The most essential mechanisms of education as a reproduction system stem from the way that linguistic and symbolic manipulation are maintained as the way children are sorted and receive their “just” positions in our society. To be absolutely clear I see this as a system rooted in basic forms of injustice defined by history. Societal reform and educational reform have to go hand and hand. For the present, however, if you love a kid, help that kid learn to read, inspire her to read and love the wondrous world of mathematics. Use video to inspire, edify, expand the parameters of vision, provide new possibilities to interrogate anything and everything that the human mind can imagine and create, but please attend to students need to develop their capacity to dialogue and reason about what they see, if you want them to survive schools that helps to make and impose the seemingly “legitimate” exclusions and inclusions which form the basis of the social order.
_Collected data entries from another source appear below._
-- pv_equiv track=rewrite | github.com/msunbot/vibejam | scripts/prepare_rewrite_pairs.py | split_into_chunks
-- ===== SOURCE A (Python) =====
-- def split_into_chunks(text: str, min_chars: int, max_chars: int):
--     """
--     Split text into roughly paragraph-sized chunks.
--     Very simple heuristic:
--     - split by blank lines
--     - pack paragraphs together until max_chars
--     """
--     paras = [p.strip() for p in text.split("\n\n") if p.strip()]
--     chunks = []
--     cur = ""
--
--     for p in paras:
--         if not cur:
--             cur = p
--         elif len(cur) + 2 + len(p) <= max_chars:
--             cur = cur + "\n\n" + p
--         else:
--             if len(cur) >= min_chars:
--                 chunks.append(cur)
--             cur = p
--
--     if cur and len(cur) >= min_chars:
--         chunks.append(cur)
--
--     return chunks
-- ===== SOURCE B (Python) =====
-- def split_into_chunks(text: str, min_chars: int, max_chars: int):
--     # Chunk-at-a-time recursion: peel off the maximal prefix of paragraphs that
--     # fits in max_chars (always at least one), join it, keep it if long enough,
--     # and recurse on the rest.
--     paras = [p.strip() for p in text.split("\n\n") if p.strip()]
--
--     def pack(ps):
--         if not ps:
--             return []
--         total = len(ps[0])
--         k = 1
--         for p in ps[1:]:
--             if total + 2 + len(p) > max_chars:
--                 break
--             total += 2 + len(p)
--             k += 1
--         head = "\n\n".join(ps[:k])
--         return ([head] if len(head) >= min_chars else []) + pack(ps[k:])
--
--     return pack(paras)
-- ===== Notes on version B (the rewrite author's own statement) =====
-- stated objective: alternative
-- what changed: Replaces A's single paragraph-by-paragraph fold with a pack-and-flush string accumulator by chunk-at-a-time recursion: each step peels off the maximal prefix of paragraphs fitting max_chars, joins and filters it, and recurses on the remaining suffix.
import Mathlib
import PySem

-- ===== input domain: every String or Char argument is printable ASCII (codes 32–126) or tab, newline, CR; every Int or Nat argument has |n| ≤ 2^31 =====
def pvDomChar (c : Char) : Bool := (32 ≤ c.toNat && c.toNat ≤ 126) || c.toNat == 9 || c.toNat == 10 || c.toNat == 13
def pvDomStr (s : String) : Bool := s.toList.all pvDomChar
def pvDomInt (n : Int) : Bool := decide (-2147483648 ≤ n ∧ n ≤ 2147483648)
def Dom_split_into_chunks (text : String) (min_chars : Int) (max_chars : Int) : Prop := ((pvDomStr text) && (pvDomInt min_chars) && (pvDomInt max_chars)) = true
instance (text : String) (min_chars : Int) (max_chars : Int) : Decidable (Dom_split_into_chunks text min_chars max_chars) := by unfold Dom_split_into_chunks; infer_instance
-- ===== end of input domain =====

-- B replaces A's paragraph-by-paragraph pack-and-flush fold with chunk-at-a-time recursion:
-- peel off the maximal fitting prefix of paragraphs, join/filter it, recurse on the suffix
-- (alternative decomposition, same cost).


-- ===== PORT A =====
-- shared by both Pythons' identical first line: paras = [p.strip() for p in text.split("\n\n") if p.strip()]
def pvSep : List Char := ['\n', '\n']

def pvParas (text : String) : List (List Char) :=
  ((PySem.Chars.splitOn text.toList pvSep).map PySem.Chars.strip).filter (fun p => !p.isEmpty)

-- one iteration of A's loop over state (chunks, cur)
def pvStepA (min_chars max_chars : Int) (s : List (List Char) × List Char) (p : List Char) :
    List (List Char) × List Char :=
  if s.2 = [] then (s.1, p)
  else if (s.2.length : Int) + 2 + (p.length : Int) ≤ max_chars then (s.1, s.2 ++ pvSep ++ p)
  else if (s.2.length : Int) ≥ min_chars then (s.1 ++ [s.2], p)
  else (s.1, p)

def split_into_chunks (text : String) (min_chars : Int) (max_chars : Int) : List String :=
  let r := (pvParas text).foldl (pvStepA min_chars max_chars) ([], [])
  let chunks := if r.2 ≠ [] ∧ (r.2.length : Int) ≥ min_chars then r.1 ++ [r.2] else r.1
  chunks.map String.ofList

-- ===== PORT B =====
-- Source B's inner for-loop with break: number of EXTRA paragraphs (beyond the first,
-- whose length is `total`) that still fit; Source B's k is 1 + this count.
def pvInner (max_chars : Int) (total : Int) : List (List Char) → Nat
  | [] => 0
  | p :: t =>
    if total + 2 + (p.length : Int) > max_chars then 0
    else 1 + pvInner max_chars (total + 2 + (p.length : Int)) t

-- Source B's recursive pack(ps)
def pvPack (min_chars max_chars : Int) : List (List Char) → List (List Char)
  | [] => []
  | p :: rest =>
    let k := pvInner max_chars (p.length : Int) rest + 1
    let head := PySem.Chars.join pvSep ((p :: rest).take k)
    (if (head.length : Int) ≥ min_chars then [head] else []) ++
      pvPack min_chars max_chars ((p :: rest).drop k)
  termination_by l => l.length
  decreasing_by simp

def split_into_chunks_alt (text : String) (min_chars : Int) (max_chars : Int) : List String :=
  (pvPack min_chars max_chars (pvParas text)).map String.ofList

-- ===== PRECONDITION & SPEC =====
def Spec_split_into_chunks (text : String) (min_chars : Int) (max_chars : Int) (out : List String) : Prop := out = split_into_chunks_alt text min_chars max_chars
instance (text : String) (min_chars : Int) (max_chars : Int) (out : List String) : Decidable (Spec_split_into_chunks text min_chars max_chars out) := by unfold Spec_split_into_chunks; infer_instance

-- ===== CLAIM (what is proved, stated in full; the proofs are below) =====
def Claim_equal_split_into_chunks : Prop := ∀ (text : String) (min_chars : Int) (max_chars : Int), Dom_split_into_chunks text min_chars max_chars → Spec_split_into_chunks text min_chars max_chars (split_into_chunks text min_chars max_chars)

-- ===== LEMMAS AND PROOFS =====

-- intermediate form used by the induction: pack starting from a partially built chunk `cur`
def pvFilt (min_chars : Int) (c : List Char) : List (List Char) :=
  if (c.length : Int) ≥ min_chars then [c] else []

def pvPackFrom (min_chars max_chars : Int) (cur : List Char) (ps : List (List Char)) :
    List (List Char) :=
  let i := pvInner max_chars (cur.length : Int) ps
  pvFilt min_chars ((ps.take i).foldl (fun c q => c ++ pvSep ++ q) cur) ++
    pvPack min_chars max_chars (ps.drop i)

lemma pvPack_nil (min_chars max_chars : Int) : pvPack min_chars max_chars [] = [] := by
  rw [pvPack.eq_def]

lemma pvFoldl_append (a : List Char) : ∀ (l : List (List Char)) (b : List Char),
    l.foldl (fun c q => c ++ pvSep ++ q) (a ++ b) =
      a ++ l.foldl (fun c q => c ++ pvSep ++ q) b := by
  intro l
  induction l with
  | nil => intro b; rfl
  | cons q t ih =>
    intro b
    simp only [List.foldl_cons]
    have h : a ++ b ++ pvSep ++ q = a ++ (b ++ pvSep ++ q) := by
      simp [List.append_assoc]
    rw [h]
    exact ih (b ++ pvSep ++ q)

lemma pvJoin_foldl : ∀ (l : List (List Char)) (p : List Char),
    PySem.Chars.join pvSep (p :: l) = l.foldl (fun c q => c ++ pvSep ++ q) p := by
  intro l
  induction l with
  | nil => intro p; simp [PySem.Chars.join_singleton]
  | cons q t ih =>
    intro p
    rw [PySem.Chars.join_cons_cons, ih q, List.foldl_cons]
    have h := pvFoldl_append (p ++ pvSep) t q
    simp only [List.append_assoc] at h ⊢
    exact h.symm

lemma pvPack_cons (min_chars max_chars : Int) (p : List Char) (rest : List (List Char)) :
    pvPack min_chars max_chars (p :: rest) = pvPackFrom min_chars max_chars p rest := by
  rw [pvPack.eq_def]
  simp only [pvPackFrom, pvFilt, List.take_succ_cons, List.drop_succ_cons, pvJoin_foldl]

-- main invariant: A's loop, started from a nonempty current chunk, finalizes to B's pack
lemma pv_loop (min_chars max_chars : Int) :
    ∀ (ps : List (List Char)) (chunks : List (List Char)) (cur : List Char),
    (∀ q ∈ ps, q ≠ []) → cur ≠ [] →
    (let r := ps.foldl (pvStepA min_chars max_chars) (chunks, cur);
     if r.2 ≠ [] ∧ (r.2.length : Int) ≥ min_chars then r.1 ++ [r.2] else r.1)
    = chunks ++ pvPackFrom min_chars max_chars cur ps := by
  intro ps
  induction ps with
  | nil =>
    intro chunks cur _ hcur
    simp only [List.foldl_nil, pvPackFrom, pvInner, List.take_nil, List.drop_nil,
      pvPack_nil, List.append_nil, pvFilt]
    split_ifs with h1 h2 h2 <;> simp_all
  | cons p t ih =>
    intro chunks cur hne hcur
    have hp : p ≠ [] := hne p (by simp)
    have hnt : ∀ q ∈ t, q ≠ [] := fun q hq => hne q (by simp [hq])
    simp only [List.foldl_cons]
    by_cases hfit : (cur.length : Int) + 2 + (p.length : Int) ≤ max_chars
    · have hA : pvStepA min_chars max_chars (chunks, cur) p = (chunks, cur ++ pvSep ++ p) := by
        simp [pvStepA, hcur, hfit]
      rw [hA, ih chunks (cur ++ pvSep ++ p) hnt (by simp [pvSep])]
      congr 1
      have hlen : ((cur ++ pvSep ++ p).length : Int) =
          (cur.length : Int) + 2 + (p.length : Int) := by
        simp [pvSep]; ring
      have hi : pvInner max_chars (cur.length : Int) (p :: t) =
          pvInner max_chars ((cur ++ pvSep ++ p).length : Int) t + 1 := by
        simp only [pvInner]
        rw [if_neg (by omega), ← hlen]
        omega
      simp only [pvPackFrom, hi, List.take_succ_cons, List.drop_succ_cons, List.foldl_cons]
    · have hA : pvStepA min_chars max_chars (chunks, cur) p =
          (chunks ++ pvFilt min_chars cur, p) := by
        simp only [pvStepA, pvFilt]
        split_ifs with c1 c2 c3 <;> simp_all
      rw [hA, ih (chunks ++ pvFilt min_chars cur) p hnt hp]
      have hi : pvInner max_chars (cur.length : Int) (p :: t) = 0 := by
        simp only [pvInner]
        rw [if_pos (by omega)]
      conv_rhs => rw [pvPackFrom]
      simp only [hi, List.take_zero, List.foldl_nil, List.drop_zero, pvPack_cons,
        List.append_assoc]

lemma pvParas_ne_nil (text : String) : ∀ p ∈ pvParas text, p ≠ [] := by
  intro p hp
  have := (List.mem_filter.mp hp).2
  intro h
  subst h
  simp at this

-- ===== VERDICT (by name: the statement is the Claim_ definition above) =====
theorem split_into_chunks_spec : Claim_equal_split_into_chunks := by
  intro text min_chars max_chars _
  unfold Spec_split_into_chunks split_into_chunks split_into_chunks_alt
  cases hps : pvParas text with
  | nil => simp [pvPack_nil]
  | cons p t =>
    have hne := pvParas_ne_nil text
    rw [hps] at hne
    have hp : p ≠ [] := hne p (by simp)
    have hnt : ∀ q ∈ t, q ≠ [] := fun q hq => hne q (by simp [hq])
    have h1 : pvStepA min_chars max_chars ([], []) p = ([], p) := by simp [pvStepA]
    have := pv_loop min_chars max_chars t [] p hnt hp
    simp only [List.foldl_cons, h1]
    rw [this, pvPack_cons]
    simp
A final note: CCNMTL’s Havel Project and VITAL, which we are presenting at the conference, try to combine the powerful use of video, most of it produced by our team (not CNN), with a toolkit that requires the analysis and purposeful context of use that a thoughtful curriculum/syllabus provides, in words.
Best
Frank
Posted by: Frank Moretti | May 23, 2007 at 11:54 AM
The URL for the MIC project is actually http://mic.loc.gov.
Posted by: Rick Prelinger | May 23, 2007 at 11:55 AM
Frank, thank you for that clarification! Rick - duh, of course, .gov. Thank you.